Deprived of a chapel, the congregation worshiped in one of the classrooms. Later, a committee was then formed with Rev. Jasper K. Atsakpo as chairman, assisted by Bro. James Dzimabi to explore avenues for putting up a new chapel.

Mr. E.B. Zaney was the first to donate fifty-five (55) bags of cement which were molded into blocks for the construction of the chapel. Other donations for the chapel building project were made on Easter Sunday services through appeals for fund.

Sod cutting for the start of the chapel building was done by Rev. E.K. Pomeyie, assisted by Rev. J.M.K. Atsakpo while the foundation stone was laid by Rev. J.B.C. Adjavor, the then Presiding Elder of the Agbozume District.

Picture of sod cutting

The building of the chapel was spearheaded by Rev. James Kwami Dzimabi, the first ordained resident-native pastor of the church.

Establishment of middle school
At the beginning of 1964, formal education at Seva ended at the primary level and products of the primary school had to continue their education at Anyako or elsewhere. 
To address the challenge of fording the lagoon to and from Anyako on a daily basis for their middle school education, the Town Development Association, in collaboration with the chiefs of the town, sent a delegation to the District Assistant Director of Education, Keta, in the later part of 1964 to apply for the establishment of a Middle school at Seva.
Consequently, a team of officers from the District Education Office was dispatched to Seva for an assessment of the facilities (two classrooms had been put up in readiness for the middle school system).

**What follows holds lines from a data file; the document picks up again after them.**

-- pv_equiv track=rewrite | github.com/john-chang-8484/sat | makecnf.py | makecnf
-- ===== SOURCE A (Python) =====
-- def clause2str(clause, varmap):
--     """ Convert a given clause to a string. """
--     nums = []
--     for v in clause:
--         if v[0] == '~':
--             nums.append(str(-varmap[v[1:]]))
--         else:
--             nums.append(str(varmap[v]))
--     nums.append('0')
--     return ' '.join(nums)
--
-- def makecnf(clauses):
--     """ Make a cnf string from clauses """
--     varmap = {}
--     counter = 1
--     for clause in clauses:
--         for var in clause:
--             varnm = ( var[1:] if var[0] == '~' else var )
--             if varnm not in varmap:
--                 varmap[varnm] = counter
--                 counter += 1
--     lines = ['p cnf %d %d' % (len(varmap), len(clauses))]
--     for clause in clauses:
--         lines.append(clause2str(clause, varmap))
--     return '\n'.join(lines), varmap
-- ===== SOURCE B (Python) =====
-- def makecnf(clauses):
--     """ Make a cnf string from clauses (single pass: number variables and format lines together). """
--     varmap = {}
--     body = []
--     for clause in clauses:
--         nums = []
--         for var in clause:
--             neg = var[0] == '~'
--             name = var[1:] if neg else var
--             if name not in varmap:
--                 varmap[name] = len(varmap) + 1
--             n = varmap[name]
--             nums.append(str(-n if neg else n))
--         nums.append('0')
--         body.append(' '.join(nums))
--     header = 'p cnf %d %d' % (len(varmap), len(clauses))
--     return '\n'.join([header] + body), varmap
-- ===== Notes on version B (the rewrite author's own statement) =====
-- stated objective: simpler
-- what changed: A makes two passes over the clauses (one to build the variable numbering, then a separate formatting pass through the clause2str helper); B makes a single pass that numbers each variable on first sight with len(varmap)+1 and formats each clause line inline as it goes, with no separate formatting helper.
import Mathlib
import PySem

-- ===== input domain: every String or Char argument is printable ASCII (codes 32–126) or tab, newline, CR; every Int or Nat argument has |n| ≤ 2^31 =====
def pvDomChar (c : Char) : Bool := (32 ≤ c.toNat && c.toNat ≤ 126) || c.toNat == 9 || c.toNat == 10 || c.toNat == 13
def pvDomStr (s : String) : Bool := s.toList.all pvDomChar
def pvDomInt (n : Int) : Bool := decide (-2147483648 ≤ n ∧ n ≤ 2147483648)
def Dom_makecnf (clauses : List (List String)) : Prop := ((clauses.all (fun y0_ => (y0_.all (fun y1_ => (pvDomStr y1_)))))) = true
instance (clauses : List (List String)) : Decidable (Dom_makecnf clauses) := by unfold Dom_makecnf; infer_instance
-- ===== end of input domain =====

-- B replaces A's two passes over the clauses (number variables, then format) by one pass that
-- numbers each new variable with len(varmap)+1 and formats the clause line as it goes (objective: simpler, one pass).

-- ===== PORT A =====
-- A's clause2str: varmap[v] raises KeyError only for keys absent from varmap; under Pre_ every
-- key looked up was inserted by makecnf's first loop, so the getD default 0 below never fires.
def clause2str (clause : List String) (varmap : PySem.Dict String Int) : String :=
  let nums := clause.foldl (fun nums v =>
      if PySem.Str.pyGet? v 0 = some '~' then
        nums ++ [PySem.Int.toStr (-(varmap.getD (PySem.Str.slice v (some 1) none) 0))]
      else
        nums ++ [PySem.Int.toStr (varmap.getD v 0)]) ([] : List String)
  PySem.Str.join " " (nums ++ ["0"])

-- one step of A's first loop body (the inner 'for var in clause')
def passStep (st : PySem.Dict String Int × Int) (var : String) : PySem.Dict String Int × Int :=
  let varnm := if PySem.Str.pyGet? var 0 = some '~' then PySem.Str.slice var (some 1) none else var
  if st.1.contains varnm then st else (st.1.insert varnm st.2, st.2 + 1)

def makecnf (clauses : List (List String)) : String × (List (String × Int)) :=
  let st := clauses.foldl (fun st clause => clause.foldl passStep st)
      ((PySem.Dict.empty : PySem.Dict String Int), (1 : Int))
  let varmap := st.1
  let lines := clauses.foldl (fun lines clause => lines ++ [clause2str clause varmap])
      ["p cnf " ++ PySem.Int.toStr (varmap.size : Int) ++ " " ++ PySem.Int.toStr (PySem.List.len clauses)]
  (PySem.Str.join "\n" lines, varmap.items)

-- ===== PORT B =====
-- one step of B's inner loop: number the variable if new, emit its literal string
def bStep (q : PySem.Dict String Int × List String) (var : String) :
    PySem.Dict String Int × List String :=
  let neg := PySem.Str.pyGet? var 0 = some '~'
  let name := if neg then PySem.Str.slice var (some 1) none else var
  let vm := if q.1.contains name then q.1 else q.1.insert name ((q.1.size : Int) + 1)
  let n := vm.getD name 0
  (vm, q.2 ++ [PySem.Int.toStr (if neg then -n else n)])

-- one step of B's outer loop: process a clause, append its finished line
def bClause (st : PySem.Dict String Int × List String) (clause : List String) :
    PySem.Dict String Int × List String :=
  let p := clause.foldl bStep (st.1, ([] : List String))
  (p.1, st.2 ++ [PySem.Str.join " " (p.2 ++ ["0"])])

def makecnf_alt (clauses : List (List String)) : String × (List (String × Int)) :=
  let st := clauses.foldl bClause ((PySem.Dict.empty : PySem.Dict String Int), ([] : List String))
  let header := "p cnf " ++ PySem.Int.toStr (st.1.size : Int) ++ " " ++ PySem.Int.toStr (PySem.List.len clauses)
  (PySem.Str.join "\n" (header :: st.2), st.1.items)

-- ===== PRECONDITION & SPEC =====
-- Pre_ excludes clauses containing an empty-string literal, on which Python A raises IndexError (var[0]).
def Pre_makecnf (clauses : List (List String)) : Prop :=
  ∀ clause ∈ clauses, ∀ v ∈ clause, v ≠ ""
instance (clauses : List (List String)) : Decidable (Pre_makecnf clauses) := by
  unfold Pre_makecnf; infer_instance
def pvWitness_makecnf : List (List String) := [["x", "~y"], ["y", "z"]]

def Spec_makecnf (clauses : List (List String)) (out : String × (List (String × Int))) : Prop := out = makecnf_alt clauses
instance (clauses : List (List String)) (out : String × (List (String × Int))) : Decidable (Spec_makecnf clauses out) := by unfold Spec_makecnf; infer_instance

-- ===== CLAIM (what is proved, stated in full; the proofs are below) =====
def Claim_equal_makecnf : Prop := ∀ (clauses : List (List String)), Dom_makecnf clauses → Pre_makecnf clauses → Spec_makecnf clauses (makecnf clauses)

-- ===== LEMMAS AND PROOFS =====

-- d' preserves every lookup that d already answers
def DExt (d d' : PySem.Dict String Int) : Prop :=
  ∀ k, d.contains k = true → d'.get? k = d.get? k

lemma dext_refl (d : PySem.Dict String Int) : DExt d d := fun _ _ => rfl

lemma dext_trans {a b c : PySem.Dict String Int}
    (hab : DExt a b) (hbc : DExt b c)
    (hmono : ∀ k, a.contains k = true → b.contains k = true) : DExt a c := by
  intro k hk; rw [hbc k (hmono k hk), hab k hk]

lemma contains_passStep (st : PySem.Dict String Int × Int) (var k : String)
    (h : st.1.contains k = true) : (passStep st var).1.contains k = true := by
  unfold passStep
  dsimp only
  generalize (if PySem.Str.pyGet? var 0 = some '~' then PySem.Str.slice var (some 1) none else var) = nm
  split
  · exact h
  · rw [PySem.Dict.contains_insert]; simp [h]

lemma dext_passStep (st : PySem.Dict String Int × Int) (var : String) :
    DExt st.1 (passStep st var).1 := by
  intro k hk
  unfold passStep
  dsimp only
  generalize (if PySem.Str.pyGet? var 0 = some '~' then PySem.Str.slice var (some 1) none else var) = nm
  split
  · rfl
  · next hnc =>
      refine PySem.Dict.get?_insert_of_ne _ _ (fun hkeq => ?_)
      rw [hkeq] at hk
      exact hnc hk

lemma contains_foldl_clause (vars : List String) (st : PySem.Dict String Int × Int) (k : String)
    (h : st.1.contains k = true) : (vars.foldl passStep st).1.contains k = true := by
  induction vars generalizing st with
  | nil => exact h
  | cons v vs ih => exact ih (passStep st v) (contains_passStep st v k h)

lemma dext_foldl_clause (vars : List String) (st : PySem.Dict String Int × Int) :
    DExt st.1 (vars.foldl passStep st).1 := by
  induction vars generalizing st with
  | nil => exact dext_refl _
  | cons v vs ih =>
      exact dext_trans (dext_passStep st v) (ih (passStep st v))
        (fun k hk => contains_passStep st v k hk)

lemma contains_foldl_clauses (cs : List (List String)) (st : PySem.Dict String Int × Int) (k : String)
    (h : st.1.contains k = true) :
    ((cs.foldl (fun st cl => cl.foldl passStep st) st).1).contains k = true := by
  induction cs generalizing st with
  | nil => exact h
  | cons cl cs ih => exact ih _ (contains_foldl_clause cl st k h)

lemma dext_foldl_clauses (cs : List (List String)) (st : PySem.Dict String Int × Int) :
    DExt st.1 (cs.foldl (fun st cl => cl.foldl passStep st) st).1 := by
  induction cs generalizing st with
  | nil => exact dext_refl _
  | cons cl cs ih =>
      exact dext_trans (dext_foldl_clause cl st) (ih _)
        (fun k hk => contains_foldl_clause cl st k hk)

lemma getD_of_dext {d d' : PySem.Dict String Int} (h : DExt d d') {k : String}
    (hk : d.contains k = true) : d'.getD k 0 = d.getD k 0 := by
  rw [PySem.Dict.getD_eq_get?_getD, PySem.Dict.getD_eq_get?_getD, h k hk]

-- the per-variable entry A's clause2str produces, relative to a dict
def entryA (v : String) (dfin : PySem.Dict String Int) : String :=
  if PySem.Str.pyGet? v 0 = some '~' then
    PySem.Int.toStr (-(dfin.getD (PySem.Str.slice v (some 1) none) 0))
  else PySem.Int.toStr (dfin.getD v 0)

lemma clause2str_eq_map (clause : List String) (d : PySem.Dict String Int) :
    clause2str clause d = PySem.Str.join " " (clause.map (fun v => entryA v d) ++ ["0"]) := by
  unfold clause2str
  have hfun : (fun (nums : List String) (v : String) =>
      if PySem.Str.pyGet? v 0 = some '~' then
        nums ++ [PySem.Int.toStr (-(d.getD (PySem.Str.slice v (some 1) none) 0))]
      else nums ++ [PySem.Int.toStr (d.getD v 0)]) =
      (fun nums v => nums ++ [entryA v d]) := by
    funext nums v
    unfold entryA
    split <;> rfl
  rw [hfun, PySem.List.foldl_append_singleton_eq_map]
  simp

-- one B step produces A's dict (with counter = size + 1) and the entry A would format
lemma bStep_spec (d : PySem.Dict String Int) (c : Int) (nums : List String) (v : String)
    (h : c = (d.size : Int) + 1) :
    (bStep (d, nums) v).1 = (passStep (d, c) v).1 ∧
    (passStep (d, c) v).2 = ((passStep (d, c) v).1.size : Int) + 1 ∧
    (∀ dfin, DExt (passStep (d, c) v).1 dfin →
      (bStep (d, nums) v).2 = nums ++ [entryA v dfin]) := by
  unfold bStep passStep entryA
  by_cases hP : PySem.Str.pyGet? v 0 = some '~' <;>
    simp only [hP, if_true, if_false] <;>
  · by_cases hC : d.contains (if PySem.Str.pyGet? v 0 = some '~' then
        PySem.Str.slice v (some 1) none else v) = true
    all_goals simp only [hP, ite_true, ite_false] at hC
    · refine ⟨by simp [hC], by simp [hC, h], ?_⟩
      intro dfin hext
      simp only [hC, ite_true] at hext ⊢
      rw [getD_of_dext hext hC]
    · have hC' := Bool.not_eq_true _ |>.mp hC
      refine ⟨by simp [hC', h], ?_, ?_⟩
      · simp only [hC', Bool.false_eq_true, ite_false]
        rw [PySem.Dict.size_insert]
        simp only [hC', Bool.false_eq_true, if_false]
        push_cast
        omega
      · intro dfin hext
        simp only [hC', Bool.false_eq_true, ite_false] at hext ⊢
        rw [getD_of_dext hext (PySem.Dict.contains_insert_self _ _ _)]
        simp [PySem.Dict.getD_insert_self, h]

-- the single-clause invariant: B's inner fold produces A's dict and entries that agree with
-- A's formatting against any conservative extension of the resulting dict
lemma inner_inv (vars : List String) :
    ∀ (d : PySem.Dict String Int) (c : Int) (nums : List String), c = (d.size : Int) + 1 →
      (vars.foldl bStep (d, nums)).1 = (vars.foldl passStep (d, c)).1 ∧
      (vars.foldl passStep (d, c)).2 = ((vars.foldl passStep (d, c)).1.size : Int) + 1 ∧
      (∀ dfin, DExt (vars.foldl passStep (d, c)).1 dfin →
        (vars.foldl bStep (d, nums)).2 = nums ++ vars.map (fun v => entryA v dfin)) := by
  induction vars with
  | nil =>
      intro d c nums h
      exact ⟨rfl, h, fun dfin _ => by simp⟩
  | cons v vs ih =>
      intro d c nums h
      obtain ⟨h1, h2, h3⟩ := bStep_spec d c nums v h
      have hpair : bStep (d, nums) v = ((passStep (d, c) v).1, (bStep (d, nums) v).2) :=
        Prod.ext_iff.mpr ⟨h1, rfl⟩
      obtain ⟨ih1, ih2, ih3⟩ :=
        ih (passStep (d, c) v).1 (passStep (d, c) v).2 ((bStep (d, nums) v).2) h2
      refine ⟨?_, ?_, ?_⟩
      · simp only [List.foldl_cons]
        rw [hpair]
        exact ih1
      · simp only [List.foldl_cons]
        exact ih2
      · intro dfin hext
        have hext' : DExt (vs.foldl passStep (passStep (d, c) v)).1 dfin := by
          simpa only [List.foldl_cons] using hext
        have hext0 : DExt (passStep (d, c) v).1 dfin :=
          dext_trans (dext_foldl_clause vs _) hext'
            (fun k hk => contains_foldl_clause vs _ k hk)
        have htail := ih3 dfin hext'
        simp only [List.foldl_cons]
        rw [hpair, htail, h3 dfin hext0]
        simp

-- the main invariant over the clause list
lemma main_inv (cs : List (List String)) :
    ∀ (d : PySem.Dict String Int) (c : Int) (ls : List String), c = (d.size : Int) + 1 →
      (cs.foldl bClause (d, ls)).1 = (cs.foldl (fun st cl => cl.foldl passStep st) (d, c)).1 ∧
      (cs.foldl (fun st cl => cl.foldl passStep st) (d, c)).2 =
        ((cs.foldl (fun st cl => cl.foldl passStep st) (d, c)).1.size : Int) + 1 ∧
      (∀ dfin, DExt (cs.foldl (fun st cl => cl.foldl passStep st) (d, c)).1 dfin →
        (cs.foldl bClause (d, ls)).2 = ls ++ cs.map (fun cl => clause2str cl dfin)) := by
  induction cs with
  | nil =>
      intro d c ls h
      exact ⟨rfl, h, fun dfin _ => by simp⟩
  | cons cl cs ih =>
      intro d c ls h
      obtain ⟨h1, h2, h3⟩ := inner_inv cl d c [] h
      have hbc : bClause (d, ls) cl =
          ((cl.foldl passStep (d, c)).1,
            ls ++ [PySem.Str.join " " ((cl.foldl bStep (d, ([] : List String))).2 ++ ["0"])]) := by
        unfold bClause
        exact Prod.ext_iff.mpr ⟨h1, rfl⟩
      obtain ⟨ih1, ih2, ih3⟩ :=
        ih (cl.foldl passStep (d, c)).1 (cl.foldl passStep (d, c)).2
          (ls ++ [PySem.Str.join " " ((cl.foldl bStep (d, ([] : List String))).2 ++ ["0"])]) h2
      refine ⟨?_, ?_, ?_⟩
      · simp only [List.foldl_cons]
        rw [hbc]
        exact ih1
      · simp only [List.foldl_cons]
        exact ih2
      · intro dfin hext
        have hext' : DExt ((cs.foldl (fun st cl => cl.foldl passStep st)
            (cl.foldl passStep (d, c))).1) dfin := by
          simpa only [List.foldl_cons] using hext
        have hext0 : DExt (cl.foldl passStep (d, c)).1 dfin :=
          dext_trans (dext_foldl_clauses cs (cl.foldl passStep (d, c))) hext'
            (fun k hk => contains_foldl_clauses cs (cl.foldl passStep (d, c)) k hk)
        have hline := h3 dfin hext0
        simp only [List.foldl_cons]
        rw [hbc]
        rw [ih3 dfin hext', hline]
        simp [clause2str_eq_map]

-- ===== VERDICT (by name: the statement is the Claim_ definition above) =====
theorem makecnf_spec : Claim_equal_makecnf := by
  intro clauses _ _
  unfold Spec_makecnf makecnf makecnf_alt
  dsimp only
  obtain ⟨h1, _, h3⟩ := main_inv clauses PySem.Dict.empty 1 [] (by simp)
  have hlines := h3 _ (dext_refl _)
  rw [PySem.List.foldl_append_singleton_eq_map, h1, hlines]
  rfl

By the beginning of the 1964/65 academic year, permission was granted for the establishment of a middle school in Seva, with Mr Acquayee from Anyako, as the first head teacher who was succeeded by Mr. Zaglago, followed by Mr. A.K. Kongo who was posted to the school to take over the leadership of both the primary and the middle schools.

From 1984 to 1987 the primary and middle schools came under different heads, with Mr Victor Tay as head of the middle school and Mr James Kwami Dzimabi as head of the primary school.
Upon the introduction of the junior high school concept, Mr Nyonyo was transferred from Kedzi to take over as the first headmaster.

When Mr. Nyonyo was transferred, Mr Dzimabi assumed duty as acting headmaster until a substantive head in the person of Mr. Dogbey was posted to Seva. Not long after, Mr Dogbey died and Mr Dzimabi resumed his acting capacity position. After Mr Dogbey, the successive heads were Mr Daniel Ayikutu, Mr TSovi Dzakpasu, Mr Goka and Mr Solomon Senyo who is currently the headmaster.

Circuit pastors of the church
The following―Rev. J.K.O. Lavie, Rev. Katriku, Rev. W.A.A. Abormega, Rev. R.E.M. Kwawukumey and Rev. Felix Dodoer―were the Circuit pastor of the church

Missionary/Assistant pastors of the church
Mr A.K. Sevor, Mr W.M. Helegbe, Mr J.S. Sosu, Mr Armstrong, Mr Joseph Hadui Hukporti, Mr S.W.K. Kumah, Mr E.K. Sosu, Mr K. Kumordzi, Mr S.S. Semaha, Mr James K. Atsakpo, Mr A.K. Kongo, Mr Gati, Mr Agbeko, Mr M.K. Mensah, Mr Dellor, Mr Dawuso, Mr Wemegah, Mr James Dzimabi, Mr David Tay-Suka, Sis. Alice Womoakor and Mr Lawson Dumedea had led the church either as missionary or assistant pastors of the church.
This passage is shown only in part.